Long-term gluten avoidance can also reduce dietary diversity, alter gut microbes, and reinforce eating anxieties.
Diagnostic Recommendations
Unlike coeliac disease or wheat allergy, non-coeliac gluten sensitivity lacks a biomarker—no blood test or tissue marker can confirm it. Diagnosis relies on excluding other conditions and structured dietary testing. Based on the review, clinicians are advised to:
- Rule out coeliac disease and wheat allergy first.
- Optimise the overall quality of someone's diet.
- Trial a low-FODMAP diet if symptoms persist.
- Only then, consider a four to six-week dietitian-supervised gluten-free trial, followed by structured reintroduction of gluten-containing foods to assess whether gluten truly causes symptoms.

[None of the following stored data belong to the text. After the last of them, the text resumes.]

-- pv_equiv track=rewrite | github.com/Qaqarot/OpenFermion-Blueqat | openfermionblueqat/bk.py | get_flip_set
-- ===== SOURCE A (Python) =====
-- def get_flip_set(index):
--     """Make flip set"""
--     n = 1
--     while n <= index:
--         n *= 2
--
--     def get(n, j):
--         if j <= 1:
--             return {b for b in range(j)}
--         n_half = n // 2
--         if j < n_half:
--             return get(n_half, j)
--         f = {b + n_half for b in get(n_half, j - n_half)}
--         if j == n - 1:
--             f.add(n_half - 1)
--         return f
--
--     return get(n, index)
-- ===== SOURCE B (Python) =====
-- def get_flip_set(index):
--     """Make flip set: index minus each trailing one bit of index."""
--     f = set()
--     k = 1
--     while index > 0 and index // k % 2 == 1:
--         f.add(index - k)
--         k *= 2
--     return f
-- ===== Notes on version B (the rewrite author's own statement) =====
-- stated objective: simpler
-- what changed: Replaces the recursive binary-tree descent (building the set bottom-up with +n_half shifts) by a single while loop using the closed form: the flip set contains index minus each of its trailing one bits.
import Mathlib
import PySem

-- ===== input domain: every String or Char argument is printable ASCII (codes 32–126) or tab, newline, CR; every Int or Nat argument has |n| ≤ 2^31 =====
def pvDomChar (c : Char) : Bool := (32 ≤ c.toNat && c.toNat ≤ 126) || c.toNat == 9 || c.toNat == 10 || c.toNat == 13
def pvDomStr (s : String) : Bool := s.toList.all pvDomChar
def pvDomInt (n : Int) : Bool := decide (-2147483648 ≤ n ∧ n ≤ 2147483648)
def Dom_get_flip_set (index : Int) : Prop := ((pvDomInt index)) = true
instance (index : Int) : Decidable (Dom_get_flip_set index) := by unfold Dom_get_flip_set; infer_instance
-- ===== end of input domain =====

-- B replaces A's recursive binary-tree descent by one loop over the trailing one bits of index
-- (same return value; neither version mutates its argument).

-- ===== PORT A =====
-- while n <= index: n *= 2   (fuel 64 covers every |index| ≤ 2^31 of Dom)
def pvNLoop (index n : Int) : Nat → Int
  | 0 => n
  | fuel+1 => if n ≤ index then pvNLoop index (2*n) fuel else n

-- the inner recursive helper get(n, j)  (fuel 70 > tree depth for every Dom input)
def pvAGet (n j : Int) : Nat → List Int
  | 0 => []
  | fuel+1 =>
    if j ≤ 1 then PySem.Set.ofList (PySem.List.pyRange 0 j 1)
    else
      let nh := PySem.Int.floordiv n 2
      if j < nh then pvAGet nh j fuel
      else
        let f := PySem.Set.ofList ((pvAGet nh (j - nh) fuel).map (fun b => b + nh))
        if j = n - 1 then PySem.Set.add f (nh - 1) else f

def get_flip_set (index : Int) : List Int :=
  pvAGet (pvNLoop index 1 64) index 70

-- ===== PORT B =====
-- while index > 0 and index // k % 2 == 1: f.add(index - k); k *= 2   (fuel 70 covers Dom)
def pvBLoop (index k : Int) (f : List Int) : Nat → List Int
  | 0 => f
  | fuel+1 =>
    if 0 < index ∧ PySem.Int.mod (PySem.Int.floordiv index k) 2 = 1 then
      pvBLoop index (2*k) (PySem.Set.add f (index - k)) fuel
    else f

def get_flip_set_alt (index : Int) : List Int :=
  pvBLoop index 1 [] 70

-- ===== PRECONDITION & SPEC =====
def Spec_get_flip_set (index : Int) (out : List Int) : Prop := out = get_flip_set_alt index
instance (index : Int) (out : List Int) : Decidable (Spec_get_flip_set index out) := by unfold Spec_get_flip_set; infer_instance

-- ===== CLAIM (what is proved, stated in full; the proofs are below) =====
def Claim_equal_get_flip_set : Prop := ∀ (index : Int), Dom_get_flip_set index → Spec_get_flip_set index (get_flip_set index)

-- ===== LEMMAS AND PROOFS =====

-- number of trailing one bits
def pvTone (n : Nat) : Nat :=
  if h : n % 2 = 1 then pvTone (n / 2) + 1 else 0
termination_by n
decreasing_by omega

lemma pvTone_even (n : Nat) (h : n % 2 = 0) : pvTone n = 0 := by
  rw [pvTone]; simp [h]

lemma pvTone_odd (n : Nat) (h : n % 2 = 1) : pvTone n = pvTone (n / 2) + 1 := by
  rw [pvTone]; simp [h]

lemma pvTone_allones (m : Nat) : pvTone (2 ^ m - 1) = m := by
  induction m with
  | zero => simp [pvTone_even]
  | succ m ih =>
    have h0 : 0 < 2 ^ m := by positivity
    have he : 2 ^ (m+1) = 2 * 2 ^ m := by ring
    have h1 : (2 ^ (m+1) - 1) % 2 = 1 := by omega
    have h2 : (2 ^ (m+1) - 1) / 2 = 2 ^ m - 1 := by omega
    rw [pvTone_odd _ h1, h2, ih]

lemma pvTone_add_pow (m n : Nat) (h1 : 2 ^ m ≤ n) (h2 : n < 2 ^ (m+1))
    (h3 : n ≠ 2 ^ (m+1) - 1) : pvTone n = pvTone (n - 2 ^ m) := by
  induction m generalizing n with
  | zero => omega
  | succ m ih =>
    have hp : 2 ^ (m+1+1) = 2 * 2 ^ (m+1) := by ring
    have hp' : 2 ^ (m+1) = 2 * 2 ^ m := by ring
    by_cases he : n % 2 = 0
    · rw [pvTone_even _ he, pvTone_even] ; omega
    · have he1 : n % 2 = 1 := by omega
      have he2 : (n - 2 ^ (m+1)) % 2 = 1 := by omega
      rw [pvTone_odd _ he1, pvTone_odd _ he2]
      have hd : (n - 2 ^ (m+1)) / 2 = n / 2 - 2 ^ m := by omega
      rw [hd, ih (n / 2) (by omega) (by omega) (by omega)]

-- the common value: [index - 2^i for i < pvTone index]
def pvSpecList (j : Int) : List Int :=
  (List.range (pvTone j.toNat)).map (fun i => j - 2 ^ i)

lemma pvSpecList_nonpos (j : Int) (h : j ≤ 0) : pvSpecList j = [] := by
  have : j.toNat = 0 := by omega
  simp [pvSpecList, this, pvTone_even 0 rfl]

lemma pvSpecList_nodup (j : Int) : (pvSpecList j).Nodup := by
  refine (List.nodup_range).map ?_
  intro a b hab
  have h2 : (2:Int) ^ a = 2 ^ b := by linarith
  have h3 : ((2 ^ a : Nat) : Int) = ((2 ^ b : Nat) : Int) := by push_cast; exact h2
  have h4 : (2:Nat) ^ a = 2 ^ b := by exact_mod_cast h3
  exact Nat.pow_right_injective (by norm_num) h4

-- ===== A side =====

lemma pvNLoop_spec (fuel : Nat) : ∀ (e : Nat) (index : Int), index < 2 ^ (e + fuel) →
    ∃ m : Nat, pvNLoop index (2 ^ e) fuel = 2 ^ m ∧ index < 2 ^ m ∧ m ≤ e + fuel := by
  induction fuel with
  | zero =>
    intro e index h
    exact ⟨e, by simp [pvNLoop], by simpa using h, by omega⟩
  | succ fuel ih =>
    intro e index h
    by_cases hle : (2:Int) ^ e ≤ index
    · have h2 : (2:Int) * 2 ^ e = 2 ^ (e+1) := by ring
      have h3 : index < 2 ^ (e + 1 + fuel) := by
        have : e + 1 + fuel = e + (fuel + 1) := by omega
        rw [this]; exact h
      obtain ⟨m, hm1, hm2, hm3⟩ := ih (e+1) index h3
      exact ⟨m, by simp [pvNLoop, hle, h2, hm1], hm2, by omega⟩
    · exact ⟨e, by simp [pvNLoop, hle], by omega, by omega⟩

lemma pvAGet_spec (fuel : Nat) : ∀ (m : Nat) (j : Int), m < fuel → j < 2 ^ m →
    pvAGet (2 ^ m) j fuel = pvSpecList j := by
  induction fuel with
  | zero => omega
  | succ fuel ih =>
    intro m j hmf hj
    by_cases hb : j ≤ 1
    · rcases (by omega : j = 1 ∨ j ≤ 0) with rfl | hle
      · have : PySem.List.pyRange 0 1 1 = [0] := by decide
        simp [pvAGet, this]
        have : (1:Int).toNat = 1 := rfl
        simp [pvSpecList, this, pvTone_odd 1 rfl, pvTone_even 0 rfl]
        decide
      · rw [pvSpecList_nonpos j hle]
        simp [pvAGet, hb, PySem.List.pyRange_one_eq_nil hle]
    · -- j > 1, hence m ≥ 2; write m = m'+1
      have hm2 : 2 ≤ m := by
        by_contra hc
        interval_cases m <;> omega
      obtain ⟨m', rfl⟩ : ∃ m', m = m' + 1 := ⟨m - 1, by omega⟩
      have hnh : PySem.Int.floordiv (2 ^ (m'+1)) 2 = 2 ^ m' := by
        rw [PySem.Int.floordiv_eq_ediv_of_pos (by norm_num)]
        have : (2:Int) ^ (m'+1) = 2 ^ m' * 2 := by ring
        rw [this, Int.mul_ediv_cancel _ (by norm_num)]
      by_cases hlt : j < 2 ^ m'
      · have := ih m' j (by omega) hlt
        simp only [pvAGet, if_neg (by omega : ¬ j ≤ 1), hnh, if_pos hlt]
        exact this
      · -- right branch
        have hsub : j - 2 ^ m' < 2 ^ m' := by
          have : (2:Int) ^ (m'+1) = 2 ^ m' * 2 := by ring
          omega
        have hin := ih m' (j - 2 ^ m') (by omega) hsub
        have hjpos : 0 < j := by omega
        have hpc : ((2 ^ m' : Nat) : Int) = 2 ^ m' := by push_cast; ring
        have hcast : ((j - 2 ^ m').toNat) = j.toNat - 2 ^ m' := by omega
        have hmap : (pvSpecList (j - 2 ^ m')).map (fun b => b + 2 ^ m') =
            (List.range (pvTone (j.toNat - 2 ^ m'))).map (fun i => j - 2 ^ i) := by
          simp only [pvSpecList, List.map_map, hcast]
          refine List.map_congr_left ?_
          intro i _
          simp; ring
        have hnodup : ((pvSpecList (j - 2 ^ m')).map (fun b => b + 2 ^ m')).Nodup := by
          refine (pvSpecList_nodup _).map ?_
          intro a b hab; linarith
        have hnodup2 : ((List.range (pvTone (j.toNat - 2 ^ m'))).map
            (fun i => j - 2 ^ i)).Nodup := hmap ▸ hnodup
        simp only [pvAGet, if_neg (by omega : ¬ j ≤ 1), hnh, if_neg (by omega : ¬ j < 2 ^ m'),
          hin, hmap, PySem.Set.ofList_eq_self_of_nodup _ hnodup2]
        have hpc1 : ((2 ^ (m'+1) : Nat) : Int) = 2 ^ (m'+1) := by push_cast; ring
        have hjn1 : 2 ^ m' ≤ j.toNat := by omega
        have hjn2 : j.toNat < 2 ^ (m'+1) := by omega
        by_cases htop : j = 2 ^ (m'+1) - 1
        · -- j is all ones: the extra element n_half - 1 is appended
          have hjt : j.toNat = 2 ^ (m'+1) - 1 := by omega
          have hsubt : j.toNat - 2 ^ m' = 2 ^ m' - 1 := by
            have h2p : (2:Nat) ^ (m'+1) = 2 * 2 ^ m' := by ring
            omega
          rw [if_pos htop]
          have htone : pvTone (j.toNat - 2 ^ m') = m' := by rw [hsubt, pvTone_allones]
          have hnotmem : (2:Int) ^ m' - 1 ∉
              (List.range (pvTone (j.toNat - 2 ^ m'))).map (fun i => j - 2 ^ i) := by
            rw [htone]
            simp only [List.mem_map, List.mem_range, not_exists]
            intro i hcontra
            rcases hcontra with ⟨hi, heq⟩
            have : (2:Int) ^ i < 2 ^ m' := by
              exact pow_lt_pow_right₀ (by norm_num) hi
            omega
          rw [PySem.Set.add_of_not_mem hnotmem, htone]
          simp only [pvSpecList, hjt, pvTone_allones, List.range_succ, List.map_append]
          congr 1
          simp only [List.map_cons, List.map_nil]
          have h2p : (2:Int) ^ (m'+1) = 2 * 2 ^ m' := by ring
          have : j - 2 ^ m' = 2 ^ m' - 1 := by linarith
          rw [this]
        · -- not all ones: no extra element
          rw [if_neg htop]
          have htone : pvTone j.toNat = pvTone (j.toNat - 2 ^ m') := by
            refine pvTone_add_pow m' j.toNat hjn1 hjn2 ?_
            intro hc
            apply htop
            omega
          simp [pvSpecList, htone]

-- ===== B side =====

lemma pvBLoop_nonpos (index k : Int) (f : List Int) (h : ¬ 0 < index) :
    ∀ fuel, pvBLoop index k f fuel = f := by
  intro fuel
  cases fuel with
  | zero => rfl
  | succ fuel => simp [pvBLoop, h]

lemma pvBLoop_spec (fuel : Nat) : ∀ (jN e : Nat) (acc : List Int), 0 < jN →
    jN < 2 ^ (e + fuel) → (∀ a ∈ acc, (jN : Int) - 2 ^ e < a) →
    pvBLoop (jN : Int) (2 ^ e) acc fuel =
      acc ++ (List.range (pvTone (jN / 2 ^ e))).map (fun i => (jN : Int) - 2 ^ (e + i)) := by
  induction fuel with
  | zero =>
    intro jN e acc hpos hlt _
    have : jN / 2 ^ e = 0 := Nat.div_eq_of_lt (by simpa using hlt)
    simp [pvBLoop, this, pvTone_even 0 rfl]
  | succ fuel ih =>
    intro jN e acc hpos hlt hacc
    have hfd : PySem.Int.floordiv (jN : Int) (2 ^ e) = ((jN / 2 ^ e : Nat) : Int) := by
      have h1 : ((2:Int) ^ e) = ((2 ^ e : Nat) : Int) := by push_cast; ring
      rw [h1]; exact PySem.Int.floordiv_natCast jN (2 ^ e)
    by_cases hbit : jN / 2 ^ e % 2 = 1
    · have hguard : 0 < (jN : Int) ∧ PySem.Int.mod (PySem.Int.floordiv (jN : Int) (2 ^ e)) 2 = 1 := by
        constructor
        · exact_mod_cast hpos
        · rw [hfd]
          have : ((2:Int)) = ((2 : Nat) : Int) := by norm_num
          rw [this, PySem.Int.mod_natCast]
          exact_mod_cast hbit
      have hnm : ((jN : Int) - 2 ^ e) ∉ acc := by
        intro hmem
        exact absurd (hacc _ hmem) (by omega)
      have hk : (2:Int) * 2 ^ e = 2 ^ (e+1) := by ring
      have hacc' : ∀ a ∈ PySem.Set.add acc ((jN : Int) - 2 ^ e), (jN : Int) - 2 ^ (e+1) < a := by
        rw [PySem.Set.add_of_not_mem hnm]
        intro a ha
        have h1 : (2:Int) ^ (e+1) = 2 * 2 ^ e := by ring
        have h2 : (0:Int) < 2 ^ e := by positivity
        rcases List.mem_append.mp ha with h | h
        · have h3 := hacc a h
          linarith
        · have h3 : a = (jN : Int) - 2 ^ e := by simpa using h
          rw [h3]
          linarith
      have hlt' : jN < 2 ^ (e + 1 + fuel) := by
        have : e + 1 + fuel = e + (fuel + 1) := by omega
        rw [this]; exact hlt
      have hih := ih jN (e+1) (PySem.Set.add acc ((jN : Int) - 2 ^ e)) hpos hlt' hacc'
      simp only [pvBLoop, if_pos hguard, hk]
      rw [hih, PySem.Set.add_of_not_mem hnm]
      have hdd : jN / 2 ^ (e+1) = jN / 2 ^ e / 2 := by
        rw [Nat.div_div_eq_div_mul, pow_succ]
      have htone : pvTone (jN / 2 ^ e) = pvTone (jN / 2 ^ (e+1)) + 1 := by
        rw [pvTone_odd _ hbit, hdd]
      rw [htone, List.range_succ_eq_map, List.map_cons, List.map_map, List.append_assoc,
        List.singleton_append]
      have hmapeq : List.map (fun i => (jN:Int) - 2 ^ (e + 1 + i))
            (List.range (pvTone (jN / 2 ^ (e+1)))) =
          List.map ((fun i => (jN:Int) - 2 ^ (e + i)) ∘ Nat.succ)
            (List.range (pvTone (jN / 2 ^ (e+1)))) := by
        refine List.map_congr_left ?_
        intro i _
        have hexp : e + 1 + i = e + (i + 1) := by omega
        simp [Function.comp, hexp]
      rw [hmapeq]
      norm_num
    · have hbit0 : jN / 2 ^ e % 2 = 0 := by omega
      have hguard : ¬ (0 < (jN : Int) ∧ PySem.Int.mod (PySem.Int.floordiv (jN : Int) (2 ^ e)) 2 = 1) := by
        rintro ⟨-, hm⟩
        rw [hfd] at hm
        have h2 : ((2:Int)) = ((2 : Nat) : Int) := by norm_num
        rw [h2, PySem.Int.mod_natCast] at hm
        have : jN / 2 ^ e % 2 = 1 := by exact_mod_cast hm
        omega
      simp only [pvBLoop, if_neg hguard, pvTone_even _ hbit0, List.range_zero, List.map_nil,
        List.append_nil]

-- ===== VERDICT (by name: the statement is the Claim_ definition above) =====
theorem get_flip_set_spec : Claim_equal_get_flip_set := by
  intro index hDom
  unfold Spec_get_flip_set get_flip_set get_flip_set_alt
  have hDom' : -2147483648 ≤ index ∧ index ≤ 2147483648 := by
    simpa [Dom_get_flip_set, pvDomInt] using hDom
  -- A side
  have hA : pvAGet (pvNLoop index 1 64) index 70 = pvSpecList index := by
    have h64 : index < 2 ^ (0 + 64) := by
      have : (2:Int) ^ (0 + 64) = 18446744073709551616 := by norm_num
      omega
    obtain ⟨m, hm1, hm2, hm3⟩ := pvNLoop_spec 64 0 index h64
    have h1 : (1:Int) = 2 ^ (0:Nat) := by norm_num
    rw [h1, hm1]
    exact pvAGet_spec 70 m index (by omega) hm2
  rw [hA]
  -- B side
  by_cases hpos : 0 < index
  · have hjN : ((index.toNat : Nat) : Int) = index := Int.toNat_of_nonneg hpos.le
    have hposN : 0 < index.toNat := by omega
    have hltN : index.toNat < 2 ^ (0 + 70) := by
      have : (2:Nat) ^ (0 + 70) = 1180591620717411303424 := by norm_num
      omega
    have hB := pvBLoop_spec 70 index.toNat 0 [] hposN hltN (by simp)
    have h1 : (2:Int) ^ (0:Nat) = 1 := by norm_num
    rw [h1] at hB
    rw [hjN] at hB
    rw [hB]
    simp [pvSpecList, Nat.div_one]
  · rw [pvBLoop_nonpos index 1 [] hpos 70, pvSpecList_nonpos index (by omega)]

This approach ensures restrictions are targeted and temporary, avoiding unnecessary long-term gluten exclusion. If gluten does not explain symptoms, combining dietary guidance with psychological support often yields the best results, as expectation, stress, and emotion influence symptoms. Cognitive-behavioural or exposure-based therapies can reduce food-related fears and help safely reintroduce avoided foods.
This integrated model moves beyond the simplistic 'gluten is bad' narrative towards personalised, evidence-based gut-brain care.